= Bev Pike =

Canadian artist

Bev Pike is a Winnipeg-based visual artist who paints large (2.5 x 6.1 m/8 x 20 ft) cinematic baroque landforms. Grottesque, her current work on climate catastrophe, is a series of interconnected underground sanctuaries based on seventeenth century English shell grottos. Pike also has created video art and publishes artist books as well as opinion pieces for CBC, MSN, and the Winnipeg Free Press, Globe & Mail among others.

== Education ==
Bev Pike graduated from the Alberta College of Art and Design and took post-graduate studies in fine art at the University of Alberta.

== Career ==
Pike's Grottesque series of paintings, which the Dunlop Art Gallery in Regina circulated nationally in 2018. In this series, Pike explores playful and sardonic dystopian refuges using monumental scale and fragile glazes.

In the publication for the 2018–2020 Canadian tour, the Dunlop Art Gallery's Assistant Curator Blair Fornwald analysed the gouaches on paper: "...lumpen bezoars of bedclothes, knitwear, yarn, and fabric coalesce into compositions resembling quasi-landscapes, details from domestic spaces, and the cavernous fleshy interiors of the body." Museum London's Curator/Director Cassandra Getty wrote in their publication, "Evocative titles like Cavernous Sun Parlour, Buried Dance Pavilion, and Subterranean Day Spa suggest that these spaces comprise the leisure sites of a new underground civilization." In her June 2018 Border Crossings review, Sandee Moore called this work "...a tour de force of demented whimsy..."

Curator Mary Reid, described the earlier Hysteria Chronicles paintings as, "mountainous bundles of clothing...creating a visual topography of overlapping social histories and constructions of gender."

Of the 1990 solo show at the Winnipeg Art Gallery, Curator Shirley Madill posited Pike's Boudoir Series as a "...balance on the threshold between reality and the inner space of dreams...to imbue everyday reality with poetry, magic and doubt."

Pike's paintings have shown extensively at large public galleries and artist-run centres across Canada. Pike has received senior level grants from Canada Council, the Winnipeg Arts Council and the Manitoba Arts Council, including several prestigious Major Arts Awards. In addition, her paintings and artist-books are in public collections in Canada, the UK (Tate Britain, and the Victoria & Albert Museum) and the US (National Museum of Women in the Arts) among others).

As a feminist activist and cultural advocate, Bev Pike has lectured at universities and colleges across Canada. She has been on many boards and action committees, as well as a mentor at Mentoring Artists for Women's Art and is a founding member of the Wendy Wersch Memorial Lecture Series.

In 2021, Herizons magazine published Pike's research into 1975's Woman as Viewer protest exhibition at the Winnipeg Art Gallery for International Women's Year. The Winnipeg Free Press followed up with a feature on Pike's talk on this for a March 2021 First Friday in the Exchange District.

Pike also has created video art and publishes artist's books as well as opinion pieces for CBC, MSN, the Winnipeg Free Press among others. Her papers are at the Archives of Manitoba and Artexte.

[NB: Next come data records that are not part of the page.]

-- B replaces A's "concatenate first/last occurrence indices, sort, subtract the two middle
-- entries" by a counting array over positions plus a prefix-sum threshold scan (no sort).


-- ===== PORT A =====
-- the first/last-occurrence dictionary loop (shared line by line by both Pythons)
def dictStep (fl : PySem.Dict Char Int × PySem.Dict Char Int) (ic : Int × Char) :
    PySem.Dict Char Int × PySem.Dict Char Int :=
  ((if fl.1.contains ic.2 then fl.1 else fl.1.insert ic.2 ic.1),
   fl.2.insert ic.2 ic.1)

def solution (s : String) : Int :=
  let lenstr : Int := PySem.Str.len s
  if lenstr = 1 then 0
  else if lenstr = 2 then 1
  else
    let fl := (PySem.List.enumerate s.toList 0).foldl dictStep
      (PySem.Dict.empty, PySem.Dict.empty)
    let indices := PySem.List.sorted (fl.1.values ++ fl.2.values) (fun x => x) false
    let mid := PySem.Int.floordiv ((indices.length : Nat) : Int) 2
    match PySem.List.pyGet? indices mid, PySem.List.pyGet? indices (mid - 1) with
    | some a, some b => a - b
    | _, _ => 0   -- unreachable: Python raises IndexError here (excluded by Pre_)

-- ===== PORT B =====
-- B's own copy of the first/last-occurrence dictionary loop (same lines in Source B)
def dictStepB (fl : PySem.Dict Char Int × PySem.Dict Char Int) (ic : Int × Char) :
    PySem.Dict Char Int × PySem.Dict Char Int :=
  ((if fl.1.contains ic.2 then fl.1 else fl.1.insert ic.2 ic.1),
   fl.2.insert ic.2 ic.1)

-- cnt[i] += 1
def bumpAt (c : List Int) (i : Int) : List Int :=
  PySem.List.pySetD c i (PySem.List.pyGetD c i 0 + 1)

-- one step of the prefix-sum threshold scan; state = (total, lo, hi)
def scanStep (k : Int) (cnt : List Int) (st : Int × Option Int × Option Int) (i : Int) :
    Int × Option Int × Option Int :=
  let total := st.1 + PySem.List.pyGetD cnt i 0
  ⟨total,
   (if st.2.1 = none ∧ k ≤ total then some i else st.2.1),
   (if st.2.2 = none ∧ k + 1 ≤ total then some i else st.2.2)⟩

def solution_alt (s : String) : Int :=
  let n : Int := PySem.Str.len s
  if n = 1 then 0
  else if n = 2 then 1
  else
    let fl := (PySem.List.enumerate s.toList 0).foldl dictStepB
      (PySem.Dict.empty, PySem.Dict.empty)
    let cnt1 := fl.1.values.foldl bumpAt (List.replicate n.toNat 0)
    let cnt := fl.2.values.foldl bumpAt cnt1
    let k : Int := (fl.1.size : Int)
    let st := (PySem.List.pyRange 0 n 1).foldl (scanStep k cnt) (0, none, none)
    match st.2.2 with
    | some hi =>
      match st.2.1 with
      | some lo => hi - lo
      | none => 0   -- unreachable: Python raises TypeError here (excluded by Pre_)
    | none => 0     -- unreachable: Python raises TypeError here (excluded by Pre_)

-- ===== PRECONDITION & SPEC =====
-- Pre_ excludes only the empty string, on which A raises IndexError (and B raises TypeError).
def Pre_solution (s : String) : Prop := s ≠ ""
instance (s : String) : Decidable (Pre_solution s) := by unfold Pre_solution; infer_instance
def pvWitness_solution : String := "aab"
def Spec_solution (s : String) (out : Int) : Prop := out = solution_alt s
instance (s : String) (out : Int) : Decidable (Spec_solution s out) := by unfold Spec_solution; infer_instance

-- ===== CLAIM (what is proved, stated in full; the proofs are below) =====
def Claim_equal_solution : Prop := ∀ (s : String), Dom_solution s → Pre_solution s → Spec_solution s (solution s)

-- ===== LEMMAS AND PROOFS =====

theorem countP_lt_succ (T : List Int) (b : Int) :
    T.countP (fun x => decide (x < b + 1)) = T.countP (fun x => decide (x < b)) + T.count b := by
  induction T with
  | nil => simp
  | cons a t ih =>
    simp only [List.countP_cons, List.count_cons, ih, beq_iff_eq]
    by_cases h1 : a < b + 1 <;> by_cases h2 : a < b <;> by_cases h3 : a = b <;>
      simp [h1, h2, h3] <;> omega

-- order-statistic characterisation on a sorted list: rank r sits strictly below i
-- iff more than r elements are strictly below i
theorem select_iff (T : List Int) (hs : T.Pairwise (· ≤ ·)) (r : Nat) (hr : r < T.length) (i : Int) :
    r < T.countP (fun x => decide (x < i)) ↔ T[r] < i := by
  rw [List.pairwise_iff_getElem] at hs
  constructor
  · intro h
    by_contra hge
    rw [not_lt] at hge
    have hdrop : (T.drop r).countP (fun x => decide (x < i)) = 0 := by
      rw [List.countP_eq_zero]
      intro a ha
      obtain ⟨m, hm, rfl⟩ := List.mem_iff_getElem.mp ha
      rw [List.getElem_drop]
      simp only [decide_eq_true_eq, not_lt]
      refine le_trans hge ?_
      rcases Nat.eq_zero_or_pos m with h0 | h0
      · subst h0; simp
      · exact hs r (r + m) (by omega) (by simp at hm; omega) (by omega)
    have hsplit : T.countP (fun x => decide (x < i)) =
        (T.take r).countP (fun x => decide (x < i)) + (T.drop r).countP (fun x => decide (x < i)) := by
      conv_lhs => rw [← List.take_append_drop r T]
      rw [List.countP_append]
    have hle : (T.take r).countP (fun x => decide (x < i)) ≤ r := by
      calc (T.take r).countP _ ≤ (T.take r).length := List.countP_le_length
        _ ≤ r := by simp
    omega
  · intro h
    have hsplit : T.countP (fun x => decide (x < i)) =
        (T.take (r+1)).countP (fun x => decide (x < i)) + (T.drop (r+1)).countP (fun x => decide (x < i)) := by
      conv_lhs => rw [← List.take_append_drop (r+1) T]
      rw [List.countP_append]
    have hlen : (T.take (r+1)).length = r + 1 := by rw [List.length_take]; omega
    have htake : (T.take (r+1)).countP (fun x => decide (x < i)) = (T.take (r+1)).length := by
      rw [List.countP_eq_length]
      intro a ha
      obtain ⟨m, hm, rfl⟩ := List.mem_iff_getElem.mp ha
      rw [List.getElem_take]
      simp only [decide_eq_true_eq]
      rcases Nat.lt_or_ge m r with hmr | hmr
      · exact lt_of_le_of_lt (hs m r (by omega) (by omega) hmr) h
      · have hmr' : m = r := by omega
        subst hmr'; exact h
    omega

-- invariants of the shared dictionary-building loop
theorem dict_fold_inv (l : List (Int × Char)) :
    ∀ (d1 d2 : PySem.Dict Char Int), d1.keys = d2.keys →
    ((l.foldl dictStep (d1, d2)).1.keys = (l.foldl dictStep (d1, d2)).2.keys) ∧
    (∀ v ∈ (l.foldl dictStep (d1, d2)).1.values, v ∈ d1.values ∨ v ∈ l.map (·.1)) ∧
    (∀ v ∈ (l.foldl dictStep (d1, d2)).2.values, v ∈ d2.values ∨ v ∈ l.map (·.1)) ∧
    (∀ ch, ch ∈ (l.foldl dictStep (d1, d2)).1.keys ↔ ch ∈ d1.keys ∨ ch ∈ l.map (·.2)) := by
  induction l with
  | nil => intro d1 d2 hk; simp [hk]
  | cons p t ih =>
    intro d1 d2 hk
    simp only [List.foldl_cons]
    have hstep : dictStep (d1, d2) p =
        ((if d1.contains p.2 then d1 else d1.insert p.2 p.1), d2.insert p.2 p.1) := rfl
    rw [hstep]
    by_cases hc : d1.contains p.2
    · have hkeys2 : (d2.insert p.2 p.1).keys = d2.keys := by
        apply PySem.Dict.keys_insert_of_contains
        rw [PySem.Dict.contains_iff_mem_keys] at hc ⊢
        rwa [← hk]
      have hkeys : d1.keys = (d2.insert p.2 p.1).keys := by rw [hkeys2, hk]
      obtain ⟨h1, h2, h3, h4⟩ := ih d1 (d2.insert p.2 p.1) hkeys
      simp only [hc, if_true]
      refine ⟨h1, ?_, ?_, ?_⟩
      · intro v hv
        rcases h2 v hv with h | h
        · exact Or.inl h
        · exact Or.inr (by simp; right; exact (by simpa using h))
      · intro v hv
        rcases h3 v hv with h | h
        · rcases PySem.Dict.mem_values_insert _ _ _ _ h with h' | h'
          · exact Or.inr (by simp [h'])
          · exact Or.inl h'
        · exact Or.inr (by simp; right; exact (by simpa using h))
      · intro ch
        rw [h4 ch]
        constructor
        · rintro (h | h)
          · exact Or.inl h
          · exact Or.inr (by simp; right; exact (by simpa using h))
        · rintro (h | h)
          · exact Or.inl h
          · simp at h
            rcases h with h | h
            · left; rw [h, ← PySem.Dict.contains_iff_mem_keys]; exact hc
            · exact Or.inr (by simpa using h)
    · have hnc2 : d2.contains p.2 = false := by
        rw [Bool.eq_false_iff]
        intro h
        rw [PySem.Dict.contains_iff_mem_keys] at h
        rw [← hk, ← PySem.Dict.contains_iff_mem_keys] at h
        simp [h] at hc
      have hkeys1 : (d1.insert p.2 p.1).keys = d1.keys ++ [p.2] :=
        PySem.Dict.keys_insert_of_not_contains _ _ (by simpa using hc)
      have hkeys2 : (d2.insert p.2 p.1).keys = d2.keys ++ [p.2] :=
        PySem.Dict.keys_insert_of_not_contains _ _ hnc2
      have hkeys : (d1.insert p.2 p.1).keys = (d2.insert p.2 p.1).keys := by
        rw [hkeys1, hkeys2, hk]
      obtain ⟨h1, h2, h3, h4⟩ := ih (d1.insert p.2 p.1) (d2.insert p.2 p.1) hkeys
      rw [if_neg hc]
      refine ⟨h1, ?_, ?_, ?_⟩
      · intro v hv
        rcases h2 v hv with h | h
        · rcases PySem.Dict.mem_values_insert _ _ _ _ h with h' | h'
          · exact Or.inr (by simp [h'])
          · exact Or.inl h'
        · exact Or.inr (by simp; right; exact (by simpa using h))
      · intro v hv
        rcases h3 v hv with h | h
        · rcases PySem.Dict.mem_values_insert _ _ _ _ h with h' | h'
          · exact Or.inr (by simp [h'])
          · exact Or.inl h'
        · exact Or.inr (by simp; right; exact (by simpa using h))
      · intro ch
        rw [h4 ch, hkeys1]
        constructor
        · rintro (h | h)
          · simp at h
            rcases h with h | h
            · exact Or.inl h
            · exact Or.inr (by simp [h])
          · exact Or.inr (by simp; right; exact (by simpa using h))
        · rintro (h | h)
          · exact Or.inl (by simp [h])
          · simp at h
            rcases h with h | h
            · exact Or.inl (by simp [h])
            · exact Or.inr (by simpa using h)

-- the counting loop: entry j ends up incremented once per occurrence of j in vs
theorem bump_fold (vs : List Int) : ∀ (c : List Int),
    (∀ v ∈ vs, 0 ≤ v ∧ v < (c.length : Int)) →
    (vs.foldl bumpAt c).length = c.length ∧
    (∀ j : Nat, (vs.foldl bumpAt c).getD j 0 = c.getD j 0 + (vs.count ((j : Nat) : Int) : Int)) := by
  induction vs with
  | nil => intro c _; simp
  | cons v t ih =>
    intro c hb
    obtain ⟨hv0, hvlt⟩ := hb v (List.mem_cons_self ..)
    have hstep : bumpAt c v = c.set v.toNat (PySem.List.pyGetD c v 0 + 1) := by
      rw [bumpAt, PySem.List.pySetD_of_nonneg _ _ hv0]
    have hlen' : (bumpAt c v).length = c.length := by rw [hstep, List.length_set]
    have hb' : ∀ w ∈ t, 0 ≤ w ∧ w < ((bumpAt c v).length : Int) := by
      intro w hw; rw [hlen']; exact hb w (List.mem_cons_of_mem _ hw)
    obtain ⟨ihlen, ihget⟩ := ih (bumpAt c v) hb'
    rw [List.foldl_cons]
    refine ⟨by rw [ihlen, hlen'], ?_⟩
    intro j
    rw [ihget j, hstep]
    have hvnat : v.toNat < c.length := by omega
    have hget : PySem.List.pyGetD c v 0 = c.getD v.toNat 0 := by
      rw [PySem.List.pyGetD_eq_getElem c 0 hv0 hvlt, List.getD_eq_getElem _ _ hvnat]
    by_cases hj : j = v.toNat
    · subst hj
      rw [List.getD_eq_getElem _ _ (by rwa [List.length_set]), List.getElem_set_self,
        List.count_cons, hget, List.getD_eq_getElem _ _ hvnat]
      simp [Int.toNat_of_nonneg hv0]
      omega
    · have hvne : v ≠ ((j : Nat) : Int) := by omega
      rw [List.count_cons]
      simp only [hvne, beq_iff_eq, if_false]
      rcases Nat.lt_or_ge j c.length with hjlt | hjge
      · rw [List.getD_eq_getElem _ _ (by rwa [List.length_set]),
          List.getElem_set_ne (by omega), List.getD_eq_getElem _ _ hjlt]
        simp
      · rw [List.getD_eq_default _ _ (by simpa [List.length_set] using hjge),
          List.getD_eq_default _ _ (by simpa using hjge)]
        simp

For her leadership of a 2001–2002 community action to protect the mandate of Mentoring Artists for Women's Art (MAWA) to develop professional skills in women, see both Pike's and MAWA's fonds at the Archives of Manitoba.

== Publications ==

Autobiography of an Eccentric Line (2001) shows a neurodivergent gene pool.

Swallowing Safety Pins (2007) is an epistolary history of romance.

Agony Aunt's Cavalcade of Mysteries (2017) compares circus acts to relationships.

Her videotapes, distributed by Video Pool Media Arts Centre, include Agony Aunt Tarot (2015) about organising women and Suffragette Sight Gags (2004) satirizing collective action.